I'm mostly inclined to treat these as a red herring (or a symptom/exacerbator rather than a cause). These are the two query types that show up when the going gets tough, though.

I'd guess once a post "goes somewhere", a ton of new accounts show up to do fetches, miss any cache, need to check the DB, need to be dereferenced in either a limited or full capacity, etc. Bad times.
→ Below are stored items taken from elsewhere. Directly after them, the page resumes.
-- every descendant r levels down is longer by exactly r
theorem pvDesc_length_mem (graph : List (Int × List Int)) (vis : List Int) (r : Nat)
    (p q : List Int) (hq : q ∈ pvDesc graph vis r p) : q.length = p.length + r := by
  induction r generalizing p with
  | zero => simp_all [pvDesc]
  | succ r ih =>
    simp only [pvDesc, List.mem_flatMap] at hq
    obtain ⟨c, hc, hqc⟩ := hq
    simp only [pvCh, List.mem_map] at hc
    obtain ⟨n, -, rfl⟩ := hc
    have := ih (p ++ [n]) hqc
    simp at this
    omega

-- size bounds, to pay for the fuel
theorem pvNbrs_length_le (graph : List (Int × List Int)) (k : Int) :
    (pvNbrs graph k).length ≤ (graph.map (fun kv => kv.2.length)).sum := by
  unfold pvNbrs PySem.Dict.get?
  cases h : List.find? (fun p => p.1 == k) (PySem.Dict.mk graph).items with
  | none => simp
  | some kv =>
    have hmem : kv ∈ graph := List.mem_of_find?_eq_some h
    have : kv.2.length ∈ graph.map (fun kv => kv.2.length) := List.mem_map_of_mem hmem
    simpa [h] using List.single_le_sum (by simp) _ this

theorem pvDesc_length_le (graph : List (Int × List Int)) (vis : List Int) (r : Nat) (p : List Int) :
    (pvDesc graph vis r p).length ≤ ((graph.map (fun kv => kv.2.length)).sum) ^ r := by
  induction r generalizing p with
  | zero => simp [pvDesc]
  | succ r ih =>
    have hch : (pvCh graph vis p).length ≤ (graph.map (fun kv => kv.2.length)).sum :=
      le_trans (by simpa [pvCh] using List.length_filter_le _ _) (pvNbrs_length_le graph _)
    calc (pvDesc graph vis (r + 1) p).length
        = ((pvCh graph vis p).map (fun c => (pvDesc graph vis r c).length)).sum := by
          simp [pvDesc, List.length_flatMap]
      _ ≤ (pvCh graph vis p).length * ((graph.map (fun kv => kv.2.length)).sum) ^ r := by
          simpa [smul_eq_mul] using
            List.sum_le_card_nsmul ((pvCh graph vis p).map (fun c => (pvDesc graph vis r c).length))
              (((graph.map (fun kv => kv.2.length)).sum) ^ r) (by
                intro x hx
                simp only [List.mem_map] at hx
                obtain ⟨c, -, rfl⟩ := hx
                exact ih c)
      _ ≤ ((graph.map (fun kv => kv.2.length)).sum) ^ (r + 1) := by
          rw [pow_succ, Nat.mul_comm]
          exact Nat.mul_le_mul_left _ hch

-- A's BFS consumes one whole level: first hit of the level if any, else recurse on the next queue
theorem pvBfsLoop_level (graph : List (Int × List Int)) (u : Int) (v : Int) (vis : List Int)
    (k : Nat) (hk : k ≤ 5) :
    ∀ (A B : List (List Int)) (fuel : Nat), (∀ p ∈ A, p.length = k) → A.length ≤ fuel →
      pvBfsLoop graph u v vis fuel (A ++ B) =
        match A.find? (fun q => decide ((PySem.List.pyGet? q (-1)).getD 0 = v ∧ 2 < q.length)) with
        | some p => p
        | none => pvBfsLoop graph u v vis (fuel - A.length) (B ++ A.flatMap (pvCh graph vis)) := by
  intro A
  induction A with
  | nil =>
    intro B fuel _ _
    simp
  | cons p A ih =>
    intro B fuel hlen hfuel
    cases fuel with
    | zero => simp at hfuel
    | succ f =>
      have hp : p.length = k := hlen p (by simp)
      have h5 : ¬ 5 < p.length := by omega
      show pvBfsLoop graph u v vis (f + 1) (p :: (A ++ B)) = _
      by_cases hhit : (PySem.List.pyGet? p (-1)).getD 0 = v ∧ 2 < p.length
      · simp only [pvBfsLoop, if_neg h5, if_pos hhit]
        simp [hhit]
      · simp only [pvBfsLoop, if_neg h5, if_neg hhit]
        rw [PySem.List.foldl_append_if
          (fun n => !vis.contains n && !p.contains n) (fun n => p ++ [n]) _ (A ++ B)]
        have hq : (A ++ B) ++
            ((pvNbrs graph ((PySem.List.pyGet? p (-1)).getD 0)).filter
              (fun n => !vis.contains n && !p.contains n)).map (fun n => p ++ [n]) =
            A ++ (B ++ pvCh graph vis p) := by
          simp [pvCh, List.append_assoc]
        rw [hq, ih (B ++ pvCh graph vis p) f (fun q hq => hlen q (by simp [hq])) (by simpa using hfuel)]
        have hpredp : (decide ((PySem.List.pyGet? p (-1)).getD 0 = v ∧ 2 < p.length)) = false := by
          simpa using hhit
        simp only [List.find?_cons, hpredp]
        cases List.find? (fun q => decide ((PySem.List.pyGet? q (-1)).getD 0 = v ∧ 2 < q.length)) A with
        | some q => rfl
        | none =>
          have harith : f - A.length = f + 1 - (p :: A).length := by simp
          have hlist : (B ++ pvCh graph vis p) ++ A.flatMap (pvCh graph vis) =
              B ++ (p :: A).flatMap (pvCh graph vis) := by
            simp [List.flatMap_cons, List.append_assoc]
          rw [harith, hlist]

-- once every queued path has length 6, the next pop breaks (or the queue is empty): result [u, v]
theorem pvBfsLoop_break (graph : List (Int × List Int)) (u : Int) (v : Int) (vis : List Int)
    (Q : List (List Int)) (fuel : Nat) (hQ : ∀ p ∈ Q, p.length = 6) :
    pvBfsLoop graph u v vis fuel Q = [u, v] := by
  cases Q with
  | nil => cases fuel <;> rfl
  | cons p Q =>
    cases fuel with
    | zero => rfl
    | succ f =>
      have : p.length = 6 := hQ p (by simp)
      simp [pvBfsLoop, this]

theorem pv_main (graph : List (Int × List Int)) (u : Int) (v : Int) (visited : List Int) :
    find_path_between_two_nodes_bfs_no_direct_edge_no_logging graph u v visited =
      find_path_between_two_nodes_bfs_no_direct_edge_no_logging_alt graph u v visited := by
  unfold find_path_between_two_nodes_bfs_no_direct_edge_no_logging
    find_path_between_two_nodes_bfs_no_direct_edge_no_logging_alt
  set vis := PySem.Set.discard (PySem.Set.ofList visited) v with hvis
  set E := (graph.map (fun kv => kv.2.length)).sum with hE
  have hfuel : pvFuelA graph = 2 + E + E ^ 2 + E ^ 3 + E ^ 4 := rfl
  have hlen : ∀ (r : Nat) (q : List Int), q ∈ pvDesc graph vis r [u] → q.length = r + 1 := by
    intro r q h
    have := pvDesc_length_mem graph vis r [u] q h
    simpa [Nat.add_comm] using this
  have hsz : ∀ r : Nat, (pvDesc graph vis r [u]).length ≤ E ^ r :=
    fun r => pvDesc_length_le graph vis r [u]
  -- at levels 1 and 2 (lengths 1 and 2) nothing is returned
  have hno : ∀ r : Nat, r ≤ 1 →
      (pvDesc graph vis r [u]).find?
        (fun q => decide ((PySem.List.pyGet? q (-1)).getD 0 = v ∧ 2 < q.length)) = none := by
    intro r hr
    apply List.find?_eq_none.mpr
    intro q hq
    have hl := hlen r q hq
    simp only [decide_eq_true_eq, not_and]
    intro _
    omega
  -- at levels 3..5 the BFS hit test is exactly "ends at v"
  have hhit : ∀ r : Nat, 2 ≤ r →
      (pvDesc graph vis r [u]).find?
        (fun q => decide ((PySem.List.pyGet? q (-1)).getD 0 = v ∧ 2 < q.length)) =
      pvDfs graph v vis r [u] := by
    intro r hr
    rw [pvDfs_eq_find]
    apply pv_find?_congr
    intro q hq
    have hl := hlen r q hq
    have h2 : 2 < q.length := by omega
    simp [pvHit, h2]
  -- one BFS level with no hit advances to the next level
  have step : ∀ (r : Nat) (fuel' : Nat), r ≤ 4 → (pvDesc graph vis r [u]).length ≤ fuel' →
      (pvDesc graph vis r [u]).find?
        (fun q => decide ((PySem.List.pyGet? q (-1)).getD 0 = v ∧ 2 < q.length)) = none →
      pvBfsLoop graph u v vis fuel' (pvDesc graph vis r [u]) =
        pvBfsLoop graph u v vis (fuel' - (pvDesc graph vis r [u]).length)
          (pvDesc graph vis (r + 1) [u]) := by
    intro r fuel' hr hf hnone
    have h := pvBfsLoop_level graph u v vis (r + 1) (by omega) (pvDesc graph vis r [u]) [] fuel'
      (fun q hq => hlen r q hq) hf
    simp only [List.append_nil, List.nil_append] at h
    rw [h, hnone, pvDesc_succ_right]
  -- a BFS level with a hit returns the first hit
  have stepHit : ∀ (r : Nat) (fuel' : Nat) (p : List Int), r ≤ 4 →
      (pvDesc graph vis r [u]).length ≤ fuel' →
      (pvDesc graph vis r [u]).find?
        (fun q => decide ((PySem.List.pyGet? q (-1)).getD 0 = v ∧ 2 < q.length)) = some p →
      pvBfsLoop graph u v vis fuel' (pvDesc graph vis r [u]) = p := by
    intro r fuel' p hr hf hsome
    have h := pvBfsLoop_level graph u v vis (r + 1) (by omega) (pvDesc graph vis r [u]) [] fuel'
      (fun q hq => hlen r q hq) hf
    simp only [List.append_nil, List.nil_append] at h
    rw [h, hsome]
  have hd0 : pvDesc graph vis 0 [u] = [[u]] := rfl
  -- abbreviate the level sizes
  have h1 := hsz 1; have h2 := hsz 2; have h3 := hsz 3; have h4 := hsz 4
  rw [pow_one] at h1
  have e0 : pvBfsLoop graph u v vis (pvFuelA graph) [[u]] =
      pvBfsLoop graph u v vis (pvFuelA graph - 1) (pvDesc graph vis 1 [u]) := by
    have := step 0 (pvFuelA graph) (by omega) (by rw [hd0, hfuel]; simp; omega) (hno 0 (by omega))
    rw [hd0] at this
    simpa [hd0] using this
  have e1 : pvBfsLoop graph u v vis (pvFuelA graph - 1) (pvDesc graph vis 1 [u]) =
      pvBfsLoop graph u v vis (pvFuelA graph - 1 - (pvDesc graph vis 1 [u]).length)
        (pvDesc graph vis 2 [u]) :=
    step 1 _ (by omega) (by rw [hfuel]; omega) (hno 1 (by omega))
  rw [e0, e1]
  cases hdfs2 : pvDfs graph v vis 2 [u] with
  | some p =>
    rw [stepHit 2 _ p (by omega) (by rw [hfuel]; omega) ((hhit 2 (by omega)).trans hdfs2)]
    simp [hdfs2]
  | none =>
    have e2 := step 2 (pvFuelA graph - 1 - (pvDesc graph vis 1 [u]).length) (by omega)
      (by rw [hfuel]; omega) ((hhit 2 (by omega)).trans hdfs2)
    rw [e2]
    cases hdfs3 : pvDfs graph v vis 3 [u] with
    | some p =>
      rw [stepHit 3 (pvFuelA graph - 1 - (pvDesc graph vis 1 [u]).length - (pvDesc graph vis 2 [u]).length) p (by omega) (by rw [hfuel]; omega) ((hhit 3 (by omega)).trans hdfs3)]
      simp [hdfs2, hdfs3]
    | none =>
      have e3 := step 3 (pvFuelA graph - 1 - (pvDesc graph vis 1 [u]).length - (pvDesc graph vis 2 [u]).length) (by omega) (by rw [hfuel]; omega) ((hhit 3 (by omega)).trans hdfs3)
      rw [e3]
      cases hdfs4 : pvDfs graph v vis 4 [u] with
      | some p =>
        rw [stepHit 4 (pvFuelA graph - 1 - (pvDesc graph vis 1 [u]).length - (pvDesc graph vis 2 [u]).length - (pvDesc graph vis 3 [u]).length) p (by omega) (by rw [hfuel]; omega) ((hhit 4 (by omega)).trans hdfs4)]
        simp [hdfs2, hdfs3, hdfs4]
      | none =>
        have e4 := step 4 (pvFuelA graph - 1 - (pvDesc graph vis 1 [u]).length - (pvDesc graph vis 2 [u]).length - (pvDesc graph vis 3 [u]).length) (by omega) (by rw [hfuel]; omega) ((hhit 4 (by omega)).trans hdfs4)
        rw [e4, pvBfsLoop_break graph u v vis (pvDesc graph vis 5 [u]) _
          (fun q hq => hlen 5 q hq)]
        simp [hdfs2, hdfs3, hdfs4]

-- ===== VERDICT (by name: the statement is the Claim_ definition above) =====
theorem find_path_between_two_nodes_bfs_no_direct_edge_no_logging_spec : Claim_equal_find_path_between_two_nodes_bfs_no_direct_edge_no_logging := by
  intro graph u v visited _ _
  exact pv_main graph u v visited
To support this, here's the log hit from when the GtS official account replied to me today:

timestamp="03/12/2022 22:02:20.919" func=router.loggingMiddleware.func1 level=INFO latency="4.176624ms" clientIP="213.108.108.81" userAgent="gotosocial (+https://gts.superseriousbusiness.org) gotosocial/0.6.0-rc3 git-bc917a4" method="POST" statusCode=200 path="/users/trysdyn/inbox" msg="OK: wrote 23B"

Now how many times in that minute I needed to check a main-key for an account...

[root@electric gotosocial]# grep '03/12/2022 22:02' access.log  | grep 'performing request' | grep main-key | wc -l
739

That's a lot (and does align with that nasty spike in my monitoring graph above; log's in UTC, chart's in PST). I think this is where the problem is. I wouldn't experience this a second time if gotosocial's account were to interact with me again, but it might be worthy of concern especially since a post going boost-viral would have an extremely unpredictable path through the fediverse and miss local cache and DB often no matter its shape.

trysdyn avatar Dec 03 '22 23:12 trysdyn

Thank you for the detailed report! Much appreciated! It's sort-of-known that ram use spikes when a post gets boosted or replied to by an account with 1k or more followers, but it's good to have this open so that we can track this and try to mitigate it.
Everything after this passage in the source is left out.